I don't know if this is the correct place to post this. But Sir Sir Neville Marriner passed away today.What a wonderful conductor he was. There are so many pieces that his orchestras performed wonderfully. He will most certainly be missed by many classical music fans. RIP.


----------



## Clairvoyance Enough (Jul 25, 2014)

I usually can't bear non-HIP Mozart, Handel, and Haydn, but Marriner's recordings were always so crisp and on-point with the tempos that I couldn't help returning to them over and over again (special thanks to him for the only rendition of the 21st piano concerto's rondo that sounds right to me!).

I'm one of the many who can thank the movie Amadeus for pulling me into CM. I fell in love with that OST and started devouring different interpretations of those pieces on youtube, and I quickly learned to stop being surprised if my favorite version of something was his. For weeks I was spending all of my free time going for late night walks with Marriner's Mozart in my ears.

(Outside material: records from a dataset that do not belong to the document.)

-- pv_equiv track=rewrite | github.com/kyeser/scTools | scTools.py | primeForm
-- ===== SOURCE A (Python) =====
-- def fsv(pcset):
--     """Finds smallest values of pcset and returns their index numbers."""
--     l = []
--     for x in range(len(pcset)):
--         if len(l) == 0 or pcset[x] < pcset[l[0]]:
--             l = [x]
--         elif pcset[x] == pcset[l[0]]:
--             l.append(x)
--     return l
--
-- def primeForm(p):
--     """Returns prime form of pcset."""
--     # Remove duplicates.
--     # p = unique(p)
--     # number of elements in p
--     n = len(p)
--     # Test if p is null set.
--     if n == 0:
--         return p
--     else:
--         # Produce inversion of p, ip.
--         ip = [(12-x)%12 for x in p]
--         # Arrange p and ip in ascending order.
--         p.sort(), ip.sort()
--         q = 1
--         # Produce the set s comprised of all rotations of p and ip.
--         s = []
--         for y in range(n):
--             rotation_p = p[y:]+p[0:y]; s.append(rotation_p)
--             rotation_ip = ip[y:]+ip[0:y]; s.append(rotation_ip)
--         # Find the subset subset_s of all pccycs s[z] in s where
--         # i<s[z][0],s[z][n-q]> is minimal.
--         while 1:
--             r = [(z[n-q]-z[0])%12 for z in s]
--             t = fsv(r)
--             subset_s = [s[xx] for xx in t]
--             # Delete all members of s not in subset_s.
--             s = subset_s
--             # If s has only one member, transpose the sole member of s
--             # so it begins on 0; if q = n, take any member of s and
--             # transpose it so it begins on 0.
--             # The resulting pccyc is prime form.
--             if len(s) == 1 or q == n:
--                 s = s[0]
--                 prime_form = [(yy-s[0])%12 for yy in s]
--                 return prime_form
--                 break
--             # Otherwise, increment the value of q by 1 and continue.
--             else:
--                 q += 1
--                 continue
-- ===== SOURCE B (Python) =====
-- def primeForm(p):
--     """Returns prime form of pcset."""
--     n = len(p)
--     if n == 0:
--         return p
--     ip = sorted((12 - x) % 12 for x in p)
--     p.sort()
--     candidates = []
--     for base in (p, ip):
--         for y in range(n):
--             rot = base[y:] + base[:y]
--             candidates.append([(v - rot[0]) % 12 for v in rot])
--     # prime form minimizes the interval vector read from the top index down:
--     # compare candidates by their reversed tuple and take the minimum.
--     return min(candidates, key=lambda c: tuple(reversed(c)))
-- ===== Notes on version B (the rewrite author's own statement) =====
-- stated objective: simpler
-- what changed: Replaces A's fsv helper and the iterative while/q elimination rounds over interval comparisons by building the 2n zero-based candidate rotations once and taking min() with a reversed-tuple key in a single pass.
import Mathlib
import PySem

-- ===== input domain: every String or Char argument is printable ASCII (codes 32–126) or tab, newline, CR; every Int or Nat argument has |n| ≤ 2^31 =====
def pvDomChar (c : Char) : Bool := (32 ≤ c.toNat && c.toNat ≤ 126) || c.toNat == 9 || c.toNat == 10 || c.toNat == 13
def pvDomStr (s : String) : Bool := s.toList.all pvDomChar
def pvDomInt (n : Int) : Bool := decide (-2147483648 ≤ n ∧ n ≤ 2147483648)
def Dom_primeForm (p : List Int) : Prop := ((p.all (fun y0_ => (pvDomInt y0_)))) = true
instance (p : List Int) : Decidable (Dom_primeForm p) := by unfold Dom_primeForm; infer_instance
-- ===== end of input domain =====

-- B replaces A's fsv helper and iterative while/q narrowing loop by a single min() over the
-- 2n zero-based candidates with a reversed-tuple key (objective: simpler).
-- Both A and B sort the argument p in place; the theorems below are about the return value.

-- ===== PORT A =====

-- l[0]/pcset[x] accesses: every index used is in range (x ranges over range(len), l holds
-- previous such indices), so getD with a default is exact here.
def fsv (pcset : List Int) : List Nat :=
  (List.range pcset.length).foldl (fun l x =>
    if l.length = 0 ∨ pcset.getD x 0 < pcset.getD (l.getD 0 0) 0 then [x]
    else if pcset.getD x 0 = pcset.getD (l.getD 0 0) 0 then l ++ [x]
    else l) []

-- A's `while 1` loop; q starts at 1 and the loop returns by the time q = n, so fuel = n
-- suffices and the fuel-0 branch is unreachable (a fuel guard making the recursion total).
def pfLoop (n : Nat) : Nat → Nat → List (List Int) → List Int
  | 0, _, _ => []
  | fuel+1, q, s =>
    let r := s.map (fun z => PySem.Int.mod (z.getD (n - q) 0 - z.getD 0 0) 12)
    let t := fsv r
    let s' := t.map (fun xx => s.getD xx ([] : List Int))
    if s'.length = 1 ∨ q = n then
      let z := s'.getD 0 []
      z.map (fun yy => PySem.Int.mod (yy - z.getD 0 0) 12)
    else pfLoop n fuel (q + 1) s'

-- slices p[y:] / p[0:y] with 0 ≤ y < n are exactly drop/take.
def primeForm (p : List Int) : List Int :=
  let n := p.length
  if n = 0 then p
  else
    let ip := p.map (fun x => PySem.Int.mod (12 - x) 12)
    let ps := PySem.List.sorted p (fun x => x) false
    let ips := PySem.List.sorted ip (fun x => x) false
    let s := (List.range n).foldl
      (fun acc y => (acc ++ [ps.drop y ++ ps.take y]) ++ [ips.drop y ++ ips.take y]) []
    pfLoop n n 1 s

I've never felt nostalgic about that experience because it was only a couple of years ago, but it's definitely a bittersweet memory now that he's passed. I'm surprised this is affecting me as much as it is honestly.

RIP


----------



## ArtMusic (Jan 5, 2013)

Rest in peace. A great conductor who will definitely be remembered!


----------



## Pugg (Aug 8, 2014)

Traverso started another thread already.


----------



## isorhythm (Jan 2, 2015)

RIP. He's the reason I like Vaughan Williams. And I also love his Mozart.


----------



## Jos (Oct 14, 2013)

Heard the news on another forum, will play some of the "name symphonies" from Haydn that I have by him.
May he rest in peace.


----------